Сикст плача бросился ко мне на шею: по-видимому, он глубоко любил Фелицию.
— Господин Сильвестр, — сказал он, отводя меня немного дальше, — вы должны все знать. Не низость любовника, не гордость мужа, а мои угрозы убили ее.
— Неправда, Сикст, этого не может быть! Вы ведь не нарушили вашей клятвы!

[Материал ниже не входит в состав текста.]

-- pv_equiv track=rewrite | github.com/H-Rusch/AdventOfCode-Python | 2019/day24/day24.py | calculate_biodiversity
-- ===== SOURCE A (Python) =====
-- def calculate_biodiversity(bugs: set) -> int:
--     score = 0
--     value = 1
--
--     for y in range(5):
--         for x in range(5):
--             if (x, y) in bugs:
--                 score += value
--             value *= 2
--
--     return score
-- ===== SOURCE B (Python) =====
-- def calculate_biodiversity(bugs: set) -> int:
--     # simpler: iterate the bug coordinates themselves, each in-range bug
--     # contributes the bit 2**(x + 5*y); no scan over all 25 cells.
--     return sum(2 ** (x + 5 * y) for (x, y) in bugs if 0 <= x < 5 and 0 <= y < 5)
-- ===== Notes on version B (the rewrite author's own statement) =====
-- stated objective: simpler
-- what changed: Instead of scanning all 25 grid cells with a doubling place-value accumulator and testing membership of each cell in the set, B iterates over the bug coordinates themselves and sums 2**(x+5*y) for each in-range bug.
import Mathlib
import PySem

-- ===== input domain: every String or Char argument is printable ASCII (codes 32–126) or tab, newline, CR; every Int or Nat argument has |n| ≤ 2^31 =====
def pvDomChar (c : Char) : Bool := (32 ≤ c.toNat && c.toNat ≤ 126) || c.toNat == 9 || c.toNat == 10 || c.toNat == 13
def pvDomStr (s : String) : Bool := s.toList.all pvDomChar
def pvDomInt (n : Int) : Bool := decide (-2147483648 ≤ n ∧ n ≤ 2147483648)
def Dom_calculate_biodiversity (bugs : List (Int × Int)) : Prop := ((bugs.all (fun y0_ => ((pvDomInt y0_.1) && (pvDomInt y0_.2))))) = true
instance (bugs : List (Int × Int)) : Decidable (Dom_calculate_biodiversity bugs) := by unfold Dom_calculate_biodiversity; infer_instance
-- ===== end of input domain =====

-- B replaces A's scan of all 25 cells (with a doubling place-value accumulator) by a
-- sum of 2^(x+5*y) over the in-range bug coordinates themselves (objective: simpler).

-- ===== PORT A =====
def calculate_biodiversity (bugs : List (Int × Int)) : Int :=
  -- score = 0; value = 1; for y in range(5): for x in range(5): ...
  ((PySem.List.pyRange 0 5 1).foldl (fun (s : Int × Int) y =>
      (PySem.List.pyRange 0 5 1).foldl (fun (t : Int × Int) x =>
        (if bugs.contains (x, y) then t.1 + t.2 else t.1, t.2 * 2)) s)
    ((0 : Int), (1 : Int))).1

-- ===== PORT B =====
def calculate_biodiversity_alt (bugs : List (Int × Int)) : Int :=
  -- sum(2 ** (x + 5 * y) for (x, y) in bugs if 0 <= x < 5 and 0 <= y < 5)
  ((bugs.filter (fun p => decide (0 ≤ p.1 ∧ p.1 < 5 ∧ 0 ≤ p.2 ∧ p.2 < 5))).map
    (fun p => (2 : Int) ^ (p.1 + 5 * p.2).toNat)).sum

-- ===== PRECONDITION & SPEC =====
-- The Python argument is a SET; its List model holds distinct elements. Pre_ only states
-- that representation invariant (no duplicate pairs); it excludes no Python input.
def Pre_calculate_biodiversity (bugs : List (Int × Int)) : Prop := bugs.Nodup
instance (bugs : List (Int × Int)) : Decidable (Pre_calculate_biodiversity bugs) := by
  unfold Pre_calculate_biodiversity; infer_instance
def pvWitness_calculate_biodiversity : (List (Int × Int)) := [(0, 0), (3, 1), (7, -2)]
def Spec_calculate_biodiversity (bugs : List (Int × Int)) (out : Int) : Prop := out = calculate_biodiversity_alt bugs
instance (bugs : List (Int × Int)) (out : Int) : Decidable (Spec_calculate_biodiversity bugs out) := by unfold Spec_calculate_biodiversity; infer_instance

-- ===== CLAIM (what is proved, stated in full; the proofs are below) =====
def Claim_equal_calculate_biodiversity : Prop := ∀ (bugs : List (Int × Int)), Dom_calculate_biodiversity bugs → Pre_calculate_biodiversity bugs → Spec_calculate_biodiversity bugs (calculate_biodiversity bugs)

-- ===== LEMMAS AND PROOFS =====

-- the 25 grid cells in A's visiting order (x fast, y slow)
def pvCells : List (Int × Int) :=
  [(0,0),(1,0),(2,0),(3,0),(4,0),
   (0,1),(1,1),(2,1),(3,1),(4,1),
   (0,2),(1,2),(2,2),(3,2),(4,2),
   (0,3),(1,3),(2,3),(3,3),(4,3),
   (0,4),(1,4),(2,4),(3,4),(4,4)]

theorem pv_ite_push (c : Bool) (s v : Int) :
    (if c then s + v else s) = s + (if c then v else 0) := by cases c <;> simp

theorem pvA_eq_sum (bugs : List (Int × Int)) :
    calculate_biodiversity bugs =
      (pvCells.map (fun c => if bugs.contains c then (2 : Int) ^ (c.1 + 5 * c.2).toNat else 0)).sum := by
  have h5 : PySem.List.pyRange 0 5 1 = [0, 1, 2, 3, 4] := by decide
  simp only [calculate_biodiversity, h5, List.foldl, pvCells, List.map, List.sum_cons,
    List.sum_nil, pv_ite_push]
  norm_num
  simp only [add_assoc]
  simp only [show ((2:Int)).toNat = 2 from rfl, show ((3:Int)).toNat = 3 from rfl,
    show ((4:Int)).toNat = 4 from rfl, show ((5:Int)).toNat = 5 from rfl,
    show ((6:Int)).toNat = 6 from rfl, show ((7:Int)).toNat = 7 from rfl,
    show ((8:Int)).toNat = 8 from rfl, show ((9:Int)).toNat = 9 from rfl,
    show ((10:Int)).toNat = 10 from rfl, show ((11:Int)).toNat = 11 from rfl,
    show ((12:Int)).toNat = 12 from rfl, show ((13:Int)).toNat = 13 from rfl,
    show ((14:Int)).toNat = 14 from rfl, show ((15:Int)).toNat = 15 from rfl,
    show ((16:Int)).toNat = 16 from rfl, show ((17:Int)).toNat = 17 from rfl,
    show ((18:Int)).toNat = 18 from rfl, show ((19:Int)).toNat = 19 from rfl,
    show ((20:Int)).toNat = 20 from rfl, show ((21:Int)).toNat = 21 from rfl,
    show ((22:Int)).toNat = 22 from rfl, show ((23:Int)).toNat = 23 from rfl,
    show ((24:Int)).toNat = 24 from rfl]
  norm_num

theorem pv_sum_map_ite {α : Type} (l : List α) (p : α → Bool) (w : α → Int) :
    (l.map fun c => if p c then w c else 0).sum = ((l.filter p).map w).sum := by
  induction l with
  | nil => rfl
  | cons a l ih => by_cases h : p a <;> simp [h, ih]

set_option maxHeartbeats 1000000 in
theorem pv_mem_cells (x y : Int) :
    (x, y) ∈ pvCells ↔ (0 ≤ x ∧ x < 5 ∧ 0 ≤ y ∧ y < 5) := by
  constructor
  · intro h
    fin_cases h <;> norm_num
  · rintro ⟨hx0, hx5, hy0, hy5⟩
    interval_cases x <;> interval_cases y <;> decide

theorem pv_cells_nodup : pvCells.Nodup := by decide

theorem calculate_biodiversity_eq (bugs : List (Int × Int)) (hnd : bugs.Nodup) :
    calculate_biodiversity bugs = calculate_biodiversity_alt bugs := by
  rw [pvA_eq_sum, pv_sum_map_ite]
  refine List.Perm.sum_eq (List.Perm.map _ ?_)
  refine (List.perm_ext_iff_of_nodup (pv_cells_nodup.filter _) (hnd.filter _)).2 ?_
  rintro ⟨x, y⟩
  simp [List.mem_filter, pv_mem_cells]
  tauto

-- ===== VERDICT (by name: the statement is the Claim_ definition above) =====
theorem calculate_biodiversity_spec : Claim_equal_calculate_biodiversity := by
  intro bugs _ hpre
  unfold Spec_calculate_biodiversity
  exact calculate_biodiversity_eq bugs hpre
-- pv_equiv track=rewrite | github.com/aphp/edspdf | edspdf/pipes/embeddings/simple_text_embedding.py | word_shape
-- ===== SOURCE A (Python) =====
-- def word_shape(text: str) -> str:
--     """
--     Converts a word into its shape following the algorithm used in the
--     spaCy library.
--
--     https://github.com/explosion/spaCy/blob/b69d249a/spacy/lang/lex_attrs.py#L118
--
--     Parameters
--     ----------
--     text: str
--
--     Returns
--     -------
--     str
--     The word shape
--     """
--     if len(text) >= 100:
--         return "LONG"
--
--     shape = []
--     last = ""
--     seq = 0
--     for char in text:
--         if char.isalpha():
--             if char.isupper():
--                 shape_char = "X"
--             else:
--                 shape_char = "x"
--         elif char.isdigit():
--             shape_char = "d"
--         else:
--             shape_char = char
--         if shape_char == last:
--             seq += 1
--         else:
--             seq = 0
--             last = shape_char
--         if seq < 4:
--             shape.append(shape_char)
--     return "".join(shape)
-- ===== SOURCE B (Python) =====
-- def _sym(c):
--     if c.isalpha():
--         return "X" if c.isupper() else "x"
--     if c.isdigit():
--         return "d"
--     return c
--
--
-- def word_shape(text: str) -> str:
--     if len(text) >= 100:
--         return "LONG"
--     syms = [_sym(c) for c in text]
--     shape = []
--     rest = syms
--     while rest:
--         a, i = rest[0], 1
--         while i < len(rest) and rest[i] == a:
--             i += 1
--         shape += rest[:i][:4]
--         rest = rest[i:]
--     return "".join(shape)
-- ===== Notes on version B (the rewrite author's own statement) =====
-- stated objective: simpler
-- what changed: Replaces A's per-character last/seq state machine with a map of every character to its shape symbol followed by a run-splitting scan that keeps at most the first 4 symbols of each maximal run.
import Mathlib
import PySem

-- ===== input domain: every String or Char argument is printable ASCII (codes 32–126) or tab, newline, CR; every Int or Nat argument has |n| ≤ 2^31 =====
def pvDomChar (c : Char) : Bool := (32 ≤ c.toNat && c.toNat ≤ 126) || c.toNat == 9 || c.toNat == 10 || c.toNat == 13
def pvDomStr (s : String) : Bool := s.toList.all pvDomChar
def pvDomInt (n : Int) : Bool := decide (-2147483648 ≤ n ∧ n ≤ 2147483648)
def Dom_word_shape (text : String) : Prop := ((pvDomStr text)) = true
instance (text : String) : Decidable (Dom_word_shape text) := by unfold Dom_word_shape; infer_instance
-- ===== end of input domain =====

-- B replaces A's per-character last/seq state machine by a map-to-symbols pass followed by a
-- run-splitting scan taking at most 4 symbols per maximal run (simpler decomposition, same cost).

-- ===== PORT A =====
-- Python's c.isalpha()/isupper()/isdigit(), exact on the printable-ASCII input domain.
def shapeChar (c : Char) : Char :=
  if ('A' ≤ c ∧ c ≤ 'Z') ∨ ('a' ≤ c ∧ c ≤ 'z') then
    if 'A' ≤ c ∧ c ≤ 'Z' then 'X' else 'x'
  else if '0' ≤ c ∧ c ≤ '9' then 'd'
  else c

-- A's loop: state (last, seq); `last = ""` is `none` (shape_char is always a single char here).
def goA : List Char → Option Char → Nat → List Char
  | [], _, _ => []
  | c :: cs, last, seq =>
    let sc := shapeChar c
    if some sc == last then
      if seq + 1 < 4 then sc :: goA cs last (seq + 1) else goA cs last (seq + 1)
    else
      sc :: goA cs (some sc) 0

def word_shape (text : String) : String :=
  if 100 ≤ text.toList.length then "LONG" else String.ofList (goA text.toList none 0)

-- ===== PORT B =====
-- inner while loop of Source B: split off the maximal run equal to `a` (rest[:i], rest[i:])
def takeRun (a : Char) : List Char → List Char × List Char
  | [] => ([], [])
  | b :: bs => if b == a then let p := takeRun a bs; (b :: p.1, p.2) else ([], b :: bs)

theorem takeRun_snd_length (a : Char) : ∀ l : List Char, (takeRun a l).2.length ≤ l.length := by
  intro l
  induction l with
  | nil => simp [takeRun]
  | cons b bs ih =>
    simp only [takeRun]
    split
    · simpa using Nat.le_succ_of_le ih
    · simp

-- outer while loop of Source B, gathering `rest[:i][:4]` chunks
def runsB : List Char → List (List Char)
  | [] => []
  | a :: as => (a :: (takeRun a as).1) :: runsB (takeRun a as).2
termination_by l => l.length
decreasing_by
  have := takeRun_snd_length a as
  simp
  omega

def word_shape_alt (text : String) : String :=
  if 100 ≤ text.toList.length then "LONG"
  else String.ofList (((runsB (text.toList.map shapeChar)).map (fun r => r.take 4)).flatten)

-- ===== PRECONDITION & SPEC =====
def Spec_word_shape (text : String) (out : String) : Prop := out = word_shape_alt text
instance (text : String) (out : String) : Decidable (Spec_word_shape text out) := by unfold Spec_word_shape; infer_instance

-- ===== CLAIM (what is proved, stated in full; the proofs are below) =====
def Claim_equal_word_shape : Prop := ∀ (text : String), Dom_word_shape text → Spec_word_shape text (word_shape text)

-- ===== LEMMAS AND PROOFS =====

-- A's loop acting directly on shape symbols
def goM : List Char → Option Char → Nat → List Char
  | [], _, _ => []
  | s :: ss, last, seq =>
    if some s == last then
      if seq + 1 < 4 then s :: goM ss last (seq + 1) else goM ss last (seq + 1)
    else
      s :: goM ss (some s) 0

theorem goA_eq_goM : ∀ (l : List Char) (last : Option Char) (seq : Nat),
    goA l last seq = goM (l.map shapeChar) last seq := by
  intro l
  induction l with
  | nil => intro last seq; rfl
  | cons c cs ih =>
    intro last seq
    simp only [goA, goM, List.map_cons]
    split
    · split <;> simp [ih]
    · simp [ih]

theorem goM_run : ∀ (l : List Char) (a : Char) (k : Nat),
    goM l (some a) k = (takeRun a l).1.take (3 - k) ++ goM (takeRun a l).2 none 0 := by
  intro l
  induction l with
  | nil => intro a k; simp [goM, takeRun]
  | cons b bs ih =>
    intro a k
    by_cases hb : b = a
    · subst hb
      have h := ih b (k + 1)
      by_cases hk : k + 1 < 4
      · have h3 : 3 - k = (3 - (k + 1)) + 1 := by omega
        simp [goM, takeRun, hk, h, h3]
      · have h1 : 3 - k = 0 := by omega
        have h2 : 3 - (k + 1) = 0 := by omega
        simp [goM, takeRun, hk, h, h1, h2]
    · have hba : (b == a) = false := by simp [hb]
      simp [goM, takeRun, hba]

theorem goM_eq_runs : ∀ (l : List Char),
    goM l none 0 = ((runsB l).map (fun r => r.take 4)).flatten := by
  intro l
  induction hl : l.length using Nat.strong_induction_on generalizing l with
  | _ n ih =>
    cases l with
    | nil => simp [goM, runsB]
    | cons a as =>
      simp only [goM, runsB, List.map_cons, List.flatten_cons]
      rw [if_neg (by simp), goM_run]
      have hlen : (takeRun a as).2.length < n := by
        have := takeRun_snd_length a as
        simp at hl
        omega
      rw [ih _ hlen _ rfl]
      simp

-- ===== VERDICT (by name: the statement is the Claim_ definition above) =====
theorem word_shape_spec : Claim_equal_word_shape := by
  intro text _
  unfold Spec_word_shape word_shape word_shape_alt
  split
  · rfl
  · rw [goA_eq_goM, goM_eq_runs]
-- ===== CLAIM (what is proved, stated in full; the proofs are below) =====
def Claim_equal_bfs_spawn : Prop := ∀ (roles : List String) (max_depth : Int), Dom_bfs_spawn roles max_depth → Pre_bfs_spawn roles max_depth → Spec_bfs_spawn roles max_depth (bfs_spawn roles max_depth)

-- ===== LEMMAS AND PROOFS =====

-- the children the spawning node with counter s appends
def rotRow (roles : List String) (s : Int) : List String :=
  (PySem.List.pyRange 0 (roles.length : Int) 1).map
    (fun i => PySem.List.pyGetD roles (PySem.Int.mod (s + i) (roles.length : Int)) "")

-- next-level contents produced by m spawning nodes starting at counter s
def rowNext (roles : List String) (s : Int) : Nat → List String
  | 0 => []
  | m + 1 => rotRow roles s ++ rowNext roles (s + 1) m

-- A's setdefault-append step folded over a whole level
def pushRow (levels : PySem.Dict Int (List String)) (d : Int) (cur : List String) :
    PySem.Dict Int (List String) :=
  cur.foldl (fun lv r => lv.insert d (lv.getD d [] ++ [r])) levels

lemma foldl_app_singleton (l : List Int) (g : Int → String) (l0 : List String) :
    l.foldl (fun a x => a ++ [g x]) l0 = l0 ++ l.map g := by
  induction l generalizing l0 with
  | nil => simp
  | cons x xs ih => simp [List.foldl_cons, ih]

lemma length_rotRow (roles : List String) (s : Int) : (rotRow roles s).length = roles.length := by
  simp [rotRow, PySem.List.length_pyRange_one]

lemma rowNext_ne_nil (roles : List String) (s : Int) (m : Nat)
    (hr : roles ≠ []) (hm : 0 < m) : rowNext roles s m ≠ [] := by
  cases m with
  | zero => omega
  | succ m =>
    simp only [rowNext]
    intro h
    have := congrArg List.length h
    simp [length_rotRow] at this
    exact hr this.1

lemma inner_eq (roles : List String) (cur : List String) (l0 : List String) (s : Int) :
    cur.foldl
      (fun (acc : List String × Int) _ =>
        ((PySem.List.pyRange 0 (roles.length : Int) 1).foldl
          (fun l i => l ++ [PySem.List.pyGetD roles (PySem.Int.mod (acc.2 + i) (roles.length : Int)) ""]) acc.1,
         acc.2 + 1)) (l0, s)
    = (l0 ++ rowNext roles s cur.length, s + cur.length) := by
  induction cur generalizing l0 s with
  | nil => simp [rowNext]
  | cons c cur ih =>
    simp only [List.foldl_cons]
    rw [foldl_app_singleton]
    rw [ih (l0 ++ _) (s + 1)]
    simp only [rowNext, rotRow, List.length_cons, Prod.mk.injEq]
    refine ⟨by simp [List.append_assoc], by push_cast; ring⟩

lemma pushRow_cons (levels : PySem.Dict Int (List String)) (d : Int) (r : String)
    (cur : List String) :
    pushRow levels d (r :: cur) = levels.insert d (levels.getD d [] ++ (r :: cur)) := by
  induction cur generalizing levels r with
  | nil => rfl
  | cons r' cur ih =>
    show pushRow (levels.insert d (levels.getD d [] ++ [r])) d (r' :: cur) = _
    rw [ih]
    rw [PySem.Dict.getD_insert_self, PySem.Dict.insert_insert_self]
    simp [List.append_assoc]
-- pv_equiv track=rewrite | github.com/licekto/challenges | advent-of-code/2024/python/advent_of_code/day_08.py | get_harmonics
-- ===== SOURCE A (Python) =====
-- def is_on_map(m, x, y):
--     return x in range(len(m[0])) and y in range(len(m))
--
-- def get_harmonics(m, a1, a2):
--     xd, yd = a1[0] - a2[0], a1[1] - a2[1]
--
--     harmonics = set()
--     harmonics.add((a1[0], a1[1]))
--     harmonics.add((a2[0], a2[1]))
--
--     x, y = a1[0] + xd, a1[1] + yd
--     while is_on_map(m, x, y):
--         harmonics.add((x, y))
--         x += xd
--         y += yd
--
--     x, y = a2[0] - xd, a2[1] - yd
--     while is_on_map(m, x, y):
--         harmonics.add((x, y))
--         x -= xd
--         y -= yd
--
--     return harmonics
-- ===== SOURCE B (Python) =====
-- def _max_steps(p, e, w):
--     # Largest n >= 0 with p + k*e in [0, w) for every k = 1..n (None = unbounded).
--     if e == 0:
--         return None if 0 <= p < w else 0
--     if e < 0:
--         p, e = w - 1 - p, -e
--     if not (0 <= p + e < w):
--         return 0
--     return (w - 1 - p) // e
--
--
-- def _steps(x, y, ex, ey, w, h):
--     nx = _max_steps(x, ex, w)
--     ny = _max_steps(y, ey, h)
--     if nx is None:
--         return ny
--     if ny is None:
--         return nx
--     return min(nx, ny)
--
--
-- def get_harmonics(m, a1, a2):
--     xd, yd = a1[0] - a2[0], a1[1] - a2[1]
--     w, h = len(m[0]), len(m)
--     harmonics = {(a1[0], a1[1]), (a2[0], a2[1])}
--     if xd == 0 and yd == 0:
--         return harmonics
--     n1 = _steps(a1[0], a1[1], xd, yd, w, h)
--     for k in range(1, n1 + 1):
--         harmonics.add((a1[0] + k * xd, a1[1] + k * yd))
--     n2 = _steps(a2[0], a2[1], -xd, -yd, w, h)
--     for k in range(1, n2 + 1):
--         harmonics.add((a2[0] - k * xd, a2[1] - k * yd))
--     return harmonics
-- ===== Notes on version B (the rewrite author's own statement) =====
-- stated objective: alternative
-- what changed: B replaces A's two step-by-step while-walks (test each cell, advance) with a closed-form floor-division computation of how many steps of each ray stay on the map, then emits the ray points directly from that count; same output-bound cost since both materialise every ray point.
import Mathlib
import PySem
lemma pv_cum_spec (t : List String) : ∀ (acc : List Int) (s : Int),
    (t.foldl (fun (p : List Int × Int) u =>
        (p.1 ++ [p.2 + PySem.Str.len u], p.2 + PySem.Str.len u)) (acc, s))
      = (acc ++ (List.range t.length).map (fun k => s + pvCumf t (k + 1)),
         s + pvCumf t t.length) := by
  induction t with
  | nil => simp [pvCumf]
  | cons u r ih =>
      intro acc s
      have h1 : ∀ k : Nat, pvCumf (u :: r) (k + 1) = PySem.Str.len u + pvCumf r k := by
        intro k; simp [pvCumf, List.take_succ_cons]
      simp only [List.foldl_cons, ih, List.length_cons, List.range_succ_eq_map,
        List.map_cons, List.map_map, Prod.mk.injEq]
      refine ⟨?_, by rw [h1]; ring⟩
      simp only [Function.comp, Nat.succ_eq_add_one, h1, List.append_assoc]
      simp [h1]
      exact ⟨by simp [pvCumf], fun a _ => by ring⟩

lemma pv_cumf_min (t : List String) (e : Nat) : pvCumf t (min e t.length) = pvCumf t e := by
  unfold pvCumf
  rcases le_total e t.length with h | h
  · simp [min_eq_left h]
  · rw [min_eq_right h, List.take_of_length_le h, List.take_of_length_le (le_refl _)]

lemma pv_sum_chunk (t : List String) (a c : Nat) :
    (((t.drop a).take c).map PySem.Str.len).sum = pvCumf t (a + c) - pvCumf t a := by
  unfold pvCumf
  rw [List.take_add, List.map_append, List.sum_append]
  ring


lemma pv_join_len' (l : List String) (h : l ≠ []) :
    PySem.Str.len (PySem.Str.join " " l) = (l.map PySem.Str.len).sum + l.length - 1 := by
  obtain ⟨c, cs, rfl⟩ := List.exists_cons_of_ne_nil h
  rw [pv_join_len]; simp; push_cast; ring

— Я не клялся молчать перед ней. Я был свободен указать на ее ошибку и упрекнуть за несчастье всей моей жизни. Случай соединил нас неделю тому назад в одном пустынном месте, где она блуждала как помешанная, а я не старался ее избегнуть. Я был так несчастлив, так долго несчастлив из-за нее! Я должен был сказать ей, что она обманула честного человека, скучала о негодяе и что, если бы она была моей женой, я изрезал бы ее в куски. Фелиция испугалась, хотела смягчить мой гнев, но этим только окончательно лишила меня рассудка, так как кокетничала и лгала. Она уверяла, что любила меня, и дала понять, что может полюбить опять. Я хорошо видел ее уловки и назвал ее низкой. Наконец… убейте меня, если хотите, я не буду теперь защищаться, так как ненавижу жизнь. Эта женщина лишила меня рассудка, она сделала меня виновным по отношению к вам, хотя вы всегда обращались со мной, как с порядочным человеком. Фелиция, конечно, не любила меня и после доказала это, не желая более увидеть меня. Она написала, что лишит себя жизни, если я буду преследовать ее, но я не поверил, и она умерла. Отомстите же теперь мне. У этой женщины была страстная натура, она принадлежала мне прежде, чем вам и Тонино. Я хотел на ней жениться, но она сама отказала, не доверяя моей верности. Убейте меня потом, говорю вам, но теперь дайте мне прожить неделю, чтобы исполнить свой долг: я должен покончить с тем, который оскорбил нас обоих.
— Говорите, — ответил я, — я не хочу недомолвок, я хочу знать, должен ли я упрекать себя в смерти этой несчастной. Неделю тому назад она отдавалась вам?
— Да.
— Из страха угроз?
— Из боязни, что я все расскажу. Но я не угрожал ей этим, я был связан словом.
— Чем же вы угрожали ей?
— Убийством Тонино.
— И вы поставили условием вашего прощения ее любовь?
— Нет, клянусь Богом, я не ставил такого условия! Я ничего не требовал и ничего не желал от нее. Она сама омрачила мой ум и сердце взглядами и речами, против которых не может устоять влюбленный. Следовательно, я виновен, но не преднамеренно. Что же касается вас, то вы по-своему также виноваты. Я не могу думать иначе… Надо было снова полюбить вашу жену, и она перестала бы заблуждаться.